◆ **WHAT THE EXERCISE ASKS**: Read through the records below and copy each line that uses the word "some".

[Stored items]

-- pv_equiv track=rewrite | github.com/PxPatel/Glimpse | src/glimpse/policy/policy.py | _matches_exact_patterns
-- ===== SOURCE A (Python) =====
-- from typing import Optional, Set, List, Pattern
--
-- def _matches_exact_patterns(module_name: str, exact_patterns: Set[str]) -> bool:
--     if not exact_patterns:
--         return False
--
--     # Direct exact match - O(1) average case
--     if module_name in exact_patterns:
--         return True
--
--     # Check if it's a submodule of any exact pattern
--     # Optimization: Only check patterns that could be prefixes
--     for pattern in exact_patterns:
--         if len(pattern) < len(module_name) and module_name.startswith(pattern + "."):
--             return True
--
--     return False
-- ===== SOURCE B (Python) =====
-- def _matches_exact_patterns(module_name: str, exact_patterns) -> bool:
--     if module_name in exact_patterns:
--         return True
--     # test every dot-boundary prefix of module_name against the set
--     return any(ch == "." and module_name[:i] in exact_patterns
--                for i, ch in enumerate(module_name))
-- ===== Notes on version B (the rewrite author's own statement) =====
-- stated objective: alternative
-- what changed: Instead of scanning every pattern and testing startswith(pattern + '.'), B enumerates the dot positions of module_name once and tests each dot-boundary prefix for set membership; it trades the per-pattern scan for per-dot prefix lookups.
import Mathlib
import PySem

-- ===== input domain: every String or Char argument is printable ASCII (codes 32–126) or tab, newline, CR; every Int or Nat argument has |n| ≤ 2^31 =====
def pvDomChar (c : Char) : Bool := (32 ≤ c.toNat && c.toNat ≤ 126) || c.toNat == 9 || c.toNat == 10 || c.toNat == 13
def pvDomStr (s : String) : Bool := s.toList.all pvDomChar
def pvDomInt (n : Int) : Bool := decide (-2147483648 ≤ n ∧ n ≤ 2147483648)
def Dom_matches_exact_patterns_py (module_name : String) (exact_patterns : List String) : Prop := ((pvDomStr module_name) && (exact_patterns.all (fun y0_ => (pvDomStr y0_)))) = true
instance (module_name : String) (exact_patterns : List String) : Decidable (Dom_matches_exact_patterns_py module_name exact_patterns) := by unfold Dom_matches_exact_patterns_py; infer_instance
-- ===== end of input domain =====

-- B replaces A's per-pattern startswith scan by one pass over module_name testing each
-- dot-boundary prefix for set membership; objective: alternative (a different traversal, same result).

-- ===== PORT A =====
-- 'pattern + "."' and 'startswith' are ported on the code-point lists (exact: String.toList
-- is a bijection onto code-point sequences and PySem.Chars.startswith is Python's startswith).
def matches_exact_patterns_py (module_name : String) (exact_patterns : List String) : Bool :=
  if exact_patterns.isEmpty then false
  else if exact_patterns.contains module_name then true
  else exact_patterns.any (fun pattern =>
    decide (pattern.toList.length < module_name.toList.length) &&
      PySem.Chars.startswith module_name.toList (pattern.toList ++ ['.']))

-- ===== PORT B =====
-- 'module_name[:i] in exact_patterns' with i the enumerate index; the slice is exact via
-- PySem.Chars.slice on the code-point list, membership is equality of strings.
def matches_exact_patterns_py_alt (module_name : String) (exact_patterns : List String) : Bool :=
  if exact_patterns.contains module_name then true
  else (PySem.List.enumerate module_name.toList 0).any (fun ic =>
    ic.2 == '.' && exact_patterns.any (fun p =>
      p.toList == PySem.Chars.slice module_name.toList none (some ic.1)))

-- ===== PRECONDITION & SPEC =====
def Spec_matches_exact_patterns_py (module_name : String) (exact_patterns : List String) (out : Bool) : Prop := out = matches_exact_patterns_py_alt module_name exact_patterns
instance (module_name : String) (exact_patterns : List String) (out : Bool) : Decidable (Spec_matches_exact_patterns_py module_name exact_patterns out) := by unfold Spec_matches_exact_patterns_py; infer_instance

-- ===== CLAIM (what is proved, stated in full; the proofs are below) =====
def Claim_equal_matches_exact_patterns_py : Prop := ∀ (module_name : String) (exact_patterns : List String), Dom_matches_exact_patterns_py module_name exact_patterns → Spec_matches_exact_patterns_py module_name exact_patterns (matches_exact_patterns_py module_name exact_patterns)

-- ===== LEMMAS AND PROOFS =====

-- a list followed by one more element is a prefix of L iff the list is the take at its
-- length, that index is in range, and L carries c there
theorem append_singleton_prefix_iff (q L : List Char) (c : Char) :
    (q ++ [c]) <+: L ↔ q.length < L.length ∧ L.take q.length = q ∧ L[q.length]? = some c := by
  constructor
  · intro h
    have hlen : q.length + 1 ≤ L.length := by simpa using h.length_le
    have heq : q ++ [c] = L.take (q.length + 1) := by simpa using List.prefix_iff_eq_take.mp h
    refine ⟨by omega, ?_, ?_⟩
    · exact (List.prefix_iff_eq_take.mp ((List.prefix_append q [c]).trans h)).symm
    · have h1 : (L.take (q.length + 1))[q.length]? = L[q.length]? :=
        List.getElem?_take_of_lt (by omega)
      rw [← h1, ← heq]
      simp
  · rintro ⟨hlt, htake, hget⟩
    have : L.take (q.length + 1) = q ++ [c] := by
      rw [List.take_add_one, htake, hget]
      rfl
    exact this ▸ List.take_prefix _ _

theorem ex_pattern_iff (L : List Char) (pats : List String) :
    (pats.any (fun pattern =>
        decide (pattern.toList.length < L.length) &&
          PySem.Chars.startswith L (pattern.toList ++ ['.']))) = true ↔
      ∃ k, k < L.length ∧ L[k]? = some '.' ∧ ∃ p ∈ pats, p.toList = L.take k := by
  rw [List.any_eq_true]
  constructor
  · rintro ⟨p, hp, hb⟩
    simp only [Bool.and_eq_true, decide_eq_true_eq, PySem.Chars.startswith_iff] at hb
    obtain ⟨hlen, hpre⟩ := hb
    obtain ⟨hlt, htake, hget⟩ := (append_singleton_prefix_iff _ _ _).1 hpre
    exact ⟨p.toList.length, hlt, hget, p, hp, htake.symm⟩
  · rintro ⟨k, hk, hdot, p, hp, hpl⟩
    refine ⟨p, hp, ?_⟩
    have hlen : p.toList.length = k := by simp [hpl, hk.le]
    simp only [Bool.and_eq_true, decide_eq_true_eq, PySem.Chars.startswith_iff]
    refine ⟨by omega, (append_singleton_prefix_iff _ _ _).2 ?_⟩
    rw [hlen]
    exact ⟨hk, hpl.symm, hdot⟩

theorem ex_dot_iff (L : List Char) (pats : List String) :
    ((PySem.List.enumerate L 0).any (fun ic =>
        ic.2 == '.' && pats.any (fun p =>
          p.toList == PySem.Chars.slice L none (some ic.1)))) = true ↔
      ∃ k, k < L.length ∧ L[k]? = some '.' ∧ ∃ p ∈ pats, p.toList = L.take k := by
  rw [List.any_eq_true]
  constructor
  · rintro ⟨ic, hmem, hb⟩
    obtain ⟨k, hk, rfl⟩ := (PySem.List.mem_enumerate_iff _ _ _).1 hmem
    simp only [Bool.and_eq_true, beq_iff_eq, List.any_eq_true] at hb
    obtain ⟨hdot, p, hp, hpl⟩ := hb
    refine ⟨k, hk, by rw [List.getElem?_eq_getElem hk]; simpa using hdot, p, hp, ?_⟩
    simpa [PySem.Chars.slice_eq_listSlice, PySem.List.slice_to_natCast] using hpl
  · rintro ⟨k, hk, hdot, p, hp, hpl⟩
    refine ⟨((k : Int), L[k]'(by simpa using hk)), ?_, ?_⟩
    · exact (PySem.List.mem_enumerate_iff _ _ _).2 ⟨k, by simpa using hk, by simp⟩
    · simp only [Bool.and_eq_true, beq_iff_eq, List.any_eq_true]
      have : L[k] = '.' := by
        have := hdot; rw [List.getElem?_eq_getElem (by simpa using hk)] at this
        simpa using this
      exact ⟨this, p, hp, by simpa [PySem.Chars.slice_eq_listSlice, PySem.List.slice_to_natCast] using hpl⟩

-- ===== VERDICT (by name: the statement is the Claim_ definition above) =====
theorem matches_exact_patterns_py_spec : Claim_equal_matches_exact_patterns_py := by
  intro m pats _
  unfold Spec_matches_exact_patterns_py matches_exact_patterns_py matches_exact_patterns_py_alt
  by_cases hc : pats.contains m
  · rcases pats with _ | ⟨p, ps⟩ <;> simp_all
  · rcases pats with _ | ⟨p, ps⟩
    · simp
    · simp only [List.isEmpty_cons, hc, if_false, Bool.false_eq_true]
      rw [Bool.eq_iff_iff, ex_pattern_iff m.toList (p :: ps), ex_dot_iff m.toList (p :: ps)]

◆ **EXERCISE ANSWER**:
      p.toList == PySem.Chars.slice module_name.toList none (some ic.1)))
    (q ++ [c]) <+: L ↔ q.length < L.length ∧ L.take q.length = q ∧ L[q.length]? = some c := by
      ∃ k, k < L.length ∧ L[k]? = some '.' ∧ ∃ p ∈ pats, p.toList = L.take k := by
          p.toList == PySem.Chars.slice L none (some ic.1)))) = true ↔
      ∃ k, k < L.length ∧ L[k]? = some '.' ∧ ∃ p ∈ pats, p.toList = L.take k := by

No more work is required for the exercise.